Por um Plano Nacional de Educação em 1936

A década de 1930 estabeleceu mudanças significativas no cenário político nacional,

pois, compôs o momento no qual, o governo passa a dedicar se com a campanha nacional de

educação. Após o sucesso da Revolução de 1930, terminava a política das oligarquias e

iniciou se a chamada República Nova, na qual era chefiada pelo presidente Getúlio Vargas.
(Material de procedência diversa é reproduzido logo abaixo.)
-- A's relax is the clean pass over the normalized edges
theorem pvRelaxBridge {n : Int} : ∀ (es : List (Int × Int × Int)) (d : List (Option Int)) (c : Bool),
    PvInR n es → d.length = n.toNat → pyRelax es d c = pvPass (es.map (pvNrm n)) d c := by
  intro es
  induction es with
  | nil => intro d c _ _; rfl
  | cons e es ih =>
    intro d c hr hlen
    obtain ⟨f, t, w⟩ := e
    obtain ⟨h1, h2, h3, h4⟩ := hr (f, t, w) (by simp)
    have hr' : PvInR n es := fun e he => hr e (by simp [he])
    simp only [pyRelax, List.map_cons, pvNrm, pvPass, pvG]
    rw [pvGetBridge d none f n h1 h2 hlen, pvGetBridge d none t n h3 h4 hlen]
    cases hu : d.getD (pvNi n f) none with
    | none => simp only [hu]; exact ih d c hr' hlen
    | some a =>
      simp only [hu]
      cases hv : d.getD (pvNi n t) none with
      | none =>
        simp only [hv]
        rw [pvSetBridge d (some (a + w)) t n h3 h4 hlen]
        exact ih _ true hr' (by simp [hlen])
      | some b =>
        simp only [hv]
        by_cases hlt : a + w < b
        · rw [if_pos hlt, if_pos hlt, pvSetBridge d (some (a + w)) t n h3 h4 hlen]
          exact ih _ true hr' (by simp [hlen])
        · rw [if_neg hlt, if_neg hlt]
          exact ih d c hr' hlen

theorem pvRoundsBridge {n : Int} {es : List (Int × Int × Int)} (hr : PvInR n es) :
    ∀ (k : Nat) (d : List (Option Int)), d.length = n.toNat →
    pyRounds k d es = pvRounds k d (es.map (pvNrm n)) := by
  intro k
  induction k with
  | zero => intro d _; rfl
  | succ k ih =>
    intro d hlen
    rw [pyRounds, pvRounds, pvRelaxBridge es d false hr hlen]
    exact ih _ (by rw [pvPass_length]; exact hlen)

-- B's pass is the clean pass on the all-finite distance list
theorem pvPassBridge {n : Int} : ∀ (es : List (Int × Int × Int)) (d : List Int) (c : Bool),
    PvInR n es → d.length = n.toNat →
    pvPass (es.map (pvNrm n)) (d.map some) c = ((pyPass es d c).1.map some, (pyPass es d c).2) := by
  intro es
  induction es with
  | nil => intro d c _ _; rfl
  | cons e es ih =>
    intro d c hr hlen
    obtain ⟨f, t, w⟩ := e
    obtain ⟨h1, h2, h3, h4⟩ := hr (f, t, w) (by simp)
    have hr' : PvInR n es := fun e he => hr e (by simp [he])
    have hfl : pvNi n f < d.length := by rw [hlen]; exact pvNi_lt h1 h2
    have htl : pvNi n t < d.length := by rw [hlen]; exact pvNi_lt h3 h4
    have hgf : pvG (d.map some) (pvNi n f) = some (d.getD (pvNi n f) 0) := by
      simp [pvG, List.getD, List.getElem?_eq_getElem, hfl]
    have hgt : pvG (d.map some) (pvNi n t) = some (d.getD (pvNi n t) 0) := by
      simp [pvG, List.getD, List.getElem?_eq_getElem, htl]
    simp only [List.map_cons, pvNrm, pvPass, pyPass]
    rw [hgf, hgt]
    simp only
    rw [pvGetBridge d 0 f n h1 h2 hlen, pvGetBridge d 0 t n h3 h4 hlen]
    by_cases hlt : d.getD (pvNi n f) 0 + w < d.getD (pvNi n t) 0
    · rw [if_pos hlt, if_pos hlt]
      rw [pvSetBridge d (d.getD (pvNi n f) 0 + w) t n h3 h4 hlen]
      rw [← List.map_set]
      exact ih _ true hr' (by simp [hlen])
    · rw [if_neg hlt, if_neg hlt]
      exact ih d c hr' hlen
Em prol de uma campanha política, Vargas passou a participar de alguns movimentos

educacionais, constituindo o Ministério de Educação e Saúde Pública no país, sobre

influência dos reformadores da educação (LEMME, 1984, p. 170). Francisco Campos foi

nomeado ministro da educação, neste momento estava associado a construção da Quarta

Conferência Educacional da Associação Brasileira de Educação, assegurando assim, uma

relação próxima aos interesses e articulações que permeavam o congresso. Ao atuar em

conjunto no Ministério de Educação e na participação da Conferência, Francisco Campos

elaborou os decretos: “o de nº 19.850, criando o Conselho Nacional de Educação”, “o de nº

19.851, que instituía o Estatuto das Universidades Brasileiras” e, o de “nº 19.852, que

dispunha sobre a organização da Universidade do Rio de Janeiro” (LEMME, 1984, p. 171).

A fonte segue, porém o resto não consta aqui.